>>>>>

-- pv_equiv track=rewrite | github.com/rodrigossbjj/Estrutura-Dados | recursao.py | removePares
-- ===== SOURCE A (Python) =====
-- def removePares(n):
--     if n < 10:
--         if n%2==0:
--             return 0
--         return n
--
--     if (n%10) % 2 == 0:
--         return removePares(n // 10)
--     else:
--         return removePares(n // 10) * 10 + (n%10)
-- ===== SOURCE B (Python) =====
-- def removePares(n):
--     # Keep the same base case as A: single "digit" (or any n < 10, incl. negatives).
--     if n < 10:
--         return 0 if n % 2 == 0 else n
--     # Iterative digit peel instead of recursion: collect odd digits with a place multiplier.
--     res, mul = 0, 1
--     while n > 0:
--         d = n % 10
--         if d % 2 == 1:
--             res += d * mul
--             mul *= 10
--         n //= 10
--     return res
-- ===== Notes on version B (the rewrite author's own statement) =====
-- stated objective: simpler
-- what changed: Replaced the per-digit recursion that rebuilds the result on the way back up with a single explicit while-loop that peels digits and accumulates odd digits via a place multiplier.
import Mathlib
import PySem

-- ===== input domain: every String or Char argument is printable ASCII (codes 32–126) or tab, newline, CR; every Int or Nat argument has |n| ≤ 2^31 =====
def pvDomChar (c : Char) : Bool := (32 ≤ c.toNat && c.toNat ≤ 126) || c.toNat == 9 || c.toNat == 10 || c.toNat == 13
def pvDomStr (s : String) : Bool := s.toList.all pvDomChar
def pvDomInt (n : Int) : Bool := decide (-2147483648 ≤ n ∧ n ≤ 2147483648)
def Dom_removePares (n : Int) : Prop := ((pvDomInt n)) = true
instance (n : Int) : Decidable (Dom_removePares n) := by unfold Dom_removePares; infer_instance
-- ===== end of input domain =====

-- B replaces A's per-digit recursion by one iterative pass peeling digits with a place multiplier (objective: simpler).


-- ===== PORT A =====
def removePares (n : Int) : Int :=
  if n < 10 then
    if PySem.Int.mod n 2 = 0 then 0 else n
  else if PySem.Int.mod (PySem.Int.mod n 10) 2 = 0 then
    removePares (PySem.Int.floordiv n 10)
  else
    removePares (PySem.Int.floordiv n 10) * 10 + PySem.Int.mod n 10
termination_by n.toNat
decreasing_by
  all_goals
    rw [PySem.Int.floordiv_eq_ediv_of_pos (by norm_num)]
    omega

-- ===== PORT B =====
-- the while-loop of Source B: state (n, res, mul)
def removeParesLoop (n res mul : Int) : Int :=
  if 0 < n then
    let d := PySem.Int.mod n 10
    if PySem.Int.mod d 2 = 1 then
      removeParesLoop (PySem.Int.floordiv n 10) (res + d * mul) (mul * 10)
    else
      removeParesLoop (PySem.Int.floordiv n 10) res mul
  else res
termination_by n.toNat
decreasing_by
  all_goals
    rw [PySem.Int.floordiv_eq_ediv_of_pos (by norm_num)]
    omega

def removePares_alt (n : Int) : Int :=
  if n < 10 then
    if PySem.Int.mod n 2 = 0 then 0 else n
  else removeParesLoop n 0 1

-- ===== PRECONDITION & SPEC =====
def Spec_removePares (n : Int) (out : Int) : Prop := out = removePares_alt n
instance (n : Int) (out : Int) : Decidable (Spec_removePares n out) := by unfold Spec_removePares; infer_instance

-- ===== CLAIM (what is proved, stated in full; the proofs are below) =====
def Claim_equal_removePares : Prop := ∀ (n : Int), Dom_removePares n → Spec_removePares n (removePares n)

-- ===== LEMMAS AND PROOFS =====

-- loop invariant: for positive n the loop adds mul * (A's value on n) to the accumulator
theorem removeParesLoop_eq (k : Nat) :
    ∀ (n res mul : Int), n.toNat = k → 1 ≤ n →
      removeParesLoop n res mul = res + mul * removePares n := by
  induction k using Nat.strong_induction_on with
  | _ k ih =>
    intro n res mul hk hn
    have hdvpos : PySem.Int.floordiv n 10 = n / 10 :=
      PySem.Int.floordiv_eq_ediv_of_pos (by norm_num)
    have hmod : PySem.Int.mod n 10 = n % 10 :=
      PySem.Int.mod_eq_emod_of_pos (by norm_num)
    have hd2 : PySem.Int.mod (n % 10) 2 = (n % 10) % 2 :=
      PySem.Int.mod_eq_emod_of_pos (by norm_num)
    rw [removeParesLoop]
    simp only [if_pos (show (0:Int) < n by omega), hmod, hdvpos, hd2]
    by_cases hsmall : n < 10
    · -- last iteration: n / 10 = 0, loop returns the accumulator
      have hq : n / 10 = 0 := by omega
      have hstop : removeParesLoop 0 = fun res _ => res := by
        funext r m; rw [removeParesLoop, if_neg (by norm_num)]
      have hn10 : n % 10 = n := by omega
      rw [removePares, if_pos hsmall,
          PySem.Int.mod_eq_emod_of_pos (b := 2) (by norm_num)]
      by_cases hodd : (n % 10) % 2 = 1
      · rw [if_pos hodd, hq, hstop, if_neg (by omega), hn10]; ring
      · rw [if_neg hodd, hq, hstop, if_pos (by omega)]; ring
    · -- n ≥ 10: recurse on n / 10
      have hq1 : 1 ≤ n / 10 := by omega
      have hlt : (n / 10).toNat < k := by omega
      have hrec : ∀ r m : Int, removeParesLoop (n / 10) r m
          = r + m * removePares (n / 10) :=
        fun r m => ih _ hlt (n / 10) r m rfl hq1
      rw [removePares]
      simp only [if_neg hsmall, hmod, hdvpos, hd2]
      by_cases hodd : (n % 10) % 2 = 1
      · rw [if_pos hodd, if_neg (by omega), hrec]; ring
      · rw [if_neg hodd, if_pos (by omega), hrec]

-- ===== VERDICT (by name: the statement is the Claim_ definition above) =====
theorem removePares_spec : Claim_equal_removePares := by
  intro n _
  unfold Spec_removePares removePares_alt
  by_cases h : n < 10
  · rw [removePares, if_pos h, if_pos h]
  · rw [if_neg h, removeParesLoop_eq (n.toNat) n 0 1 rfl (by omega)]
    ring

<<<<<

> **Your assignment**:
Copy out all of the records verbatim.

> **Exercise output**:
-- pv_equiv track=rewrite | github.com/rodrigossbjj/Estrutura-Dados | recursao.py | removePares
-- ===== SOURCE A (Python) =====
-- def removePares(n):
--     if n < 10:
--         if n%2==0:
--             return 0
--         return n
--
--     if (n%10) % 2 == 0:
--         return removePares(n // 10)
--     else:
--         return removePares(n // 10) * 10 + (n%10)
-- ===== SOURCE B (Python) =====
-- def removePares(n):
--     # Keep the same base case as A: single "digit" (or any n < 10, incl. negatives).
--     if n < 10:
--         return 0 if n % 2 == 0 else n
--     # Iterative digit peel instead of recursion: collect odd digits with a place multiplier.
--     res, mul = 0, 1
--     while n > 0:
--         d = n % 10
--         if d % 2 == 1:
--             res += d * mul
--             mul *= 10
--         n //= 10
--     return res
-- ===== Notes on version B (the rewrite author's own statement) =====
-- stated objective: simpler
-- what changed: Replaced the per-digit recursion that rebuilds the result on the way back up with a single explicit while-loop that peels digits and accumulates odd digits via a place multiplier.
import Mathlib
import PySem

-- ===== input domain: every String or Char argument is printable ASCII (codes 32–126) or tab, newline, CR; every Int or Nat argument has |n| ≤ 2^31 =====
def pvDomChar (c : Char) : Bool := (32 ≤ c.toNat && c.toNat ≤ 126) || c.toNat == 9 || c.toNat == 10 || c.toNat == 13
def pvDomStr (s : String) : Bool := s.toList.all pvDomChar
def pvDomInt (n : Int) : Bool := decide (-2147483648 ≤ n ∧ n ≤ 2147483648)
def Dom_removePares (n : Int) : Prop := ((pvDomInt n)) = true
instance (n : Int) : Decidable (Dom_removePares n) := by unfold Dom_removePares; infer_instance
-- ===== end of input domain =====

-- B replaces A's per-digit recursion by one iterative pass peeling digits with a place multiplier (objective: simpler).


-- ===== PORT A =====
def removePares (n : Int) : Int :=
  if n < 10 then
    if PySem.Int.mod n 2 = 0 then 0 else n
  else if PySem.Int.mod (PySem.Int.mod n 10) 2 = 0 then
    removePares (PySem.Int.floordiv n 10)
  else
    removePares (PySem.Int.floordiv n 10) * 10 + PySem.Int.mod n 10
termination_by n.toNat
decreasing_by
  all_goals
    rw [PySem.Int.floordiv_eq_ediv_of_pos (by norm_num)]
    omega

-- ===== PORT B =====
-- the while-loop of Source B: state (n, res, mul)
def removeParesLoop (n res mul : Int) : Int :=
  if 0 < n then
    let d := PySem.Int.mod n 10
    if PySem.Int.mod d 2 = 1 then
      removeParesLoop (PySem.Int.floordiv n 10) (res + d * mul) (mul * 10)
    else
      removeParesLoop (PySem.Int.floordiv n 10) res mul
  else res
termination_by n.toNat
decreasing_by
  all_goals
    rw [PySem.Int.floordiv_eq_ediv_of_pos (by norm_num)]
    omega

def removePares_alt (n : Int) : Int :=
  if n < 10 then
    if PySem.Int.mod n 2 = 0 then 0 else n
  else removeParesLoop n 0 1

-- ===== PRECONDITION & SPEC =====
def Spec_removePares (n : Int) (out : Int) : Prop := out = removePares_alt n
instance (n : Int) (out : Int) : Decidable (Spec_removePares n out) := by unfold Spec_removePares; infer_instance

-- ===== CLAIM (what is proved, stated in full; the proofs are below) =====
def Claim_equal_removePares : Prop := ∀ (n : Int), Dom_removePares n → Spec_removePares n (removePares n)

-- ===== LEMMAS AND PROOFS =====

-- loop invariant: for positive n the loop adds mul * (A's value on n) to the accumulator
theorem removeParesLoop_eq (k : Nat) :
    ∀ (n res mul : Int), n.toNat = k → 1 ≤ n →
      removeParesLoop n res mul = res + mul * removePares n := by
  induction k using Nat.strong_induction_on with
  | _ k ih =>
    intro n res mul hk hn
    have hdvpos : PySem.Int.floordiv n 10 = n / 10 :=
      PySem.Int.floordiv_eq_ediv_of_pos (by norm_num)
    have hmod : PySem.Int.mod n 10 = n % 10 :=
      PySem.Int.mod_eq_emod_of_pos (by norm_num)
    have hd2 : PySem.Int.mod (n % 10) 2 = (n % 10) % 2 :=
      PySem.Int.mod_eq_emod_of_pos (by norm_num)
    rw [removeParesLoop]
    simp only [if_pos (show (0:Int) < n by omega), hmod, hdvpos, hd2]
    by_cases hsmall : n < 10
    · -- last iteration: n / 10 = 0, loop returns the accumulator
      have hq : n / 10 = 0 := by omega
      have hstop : removeParesLoop 0 = fun res _ => res := by
        funext r m; rw [removeParesLoop, if_neg (by norm_num)]
      have hn10 : n % 10 = n := by omega
      rw [removePares, if_pos hsmall,
          PySem.Int.mod_eq_emod_of_pos (b := 2) (by norm_num)]
      by_cases hodd : (n % 10) % 2 = 1
      · rw [if_pos hodd, hq, hstop, if_neg (by omega), hn10]; ring
      · rw [if_neg hodd, hq, hstop, if_pos (by omega)]; ring
    · -- n ≥ 10: recurse on n / 10
      have hq1 : 1 ≤ n / 10 := by omega
      have hlt : (n / 10).toNat < k := by omega
      have hrec : ∀ r m : Int, removeParesLoop (n / 10) r m
          = r + m * removePares (n / 10) :=
        fun r m => ih _ hlt (n / 10) r m rfl hq1
      rw [removePares]
      simp only [if_neg hsmall, hmod, hdvpos, hd2]
      by_cases hodd : (n % 10) % 2 = 1
      · rw [if_pos hodd, if_neg (by omega), hrec]; ring
      · rw [if_neg hodd, if_pos (by omega), hrec]

-- ===== VERDICT (by name: the statement is the Claim_ definition above) =====
theorem removePares_spec : Claim_equal_removePares := by
  intro n _
  unfold Spec_removePares removePares_alt
  by_cases h : n < 10
  · rw [removePares, if_pos h, if_pos h]
  · rw [if_neg h, removeParesLoop_eq (n.toNat) n 0 1 rfl (by omega)]
    ring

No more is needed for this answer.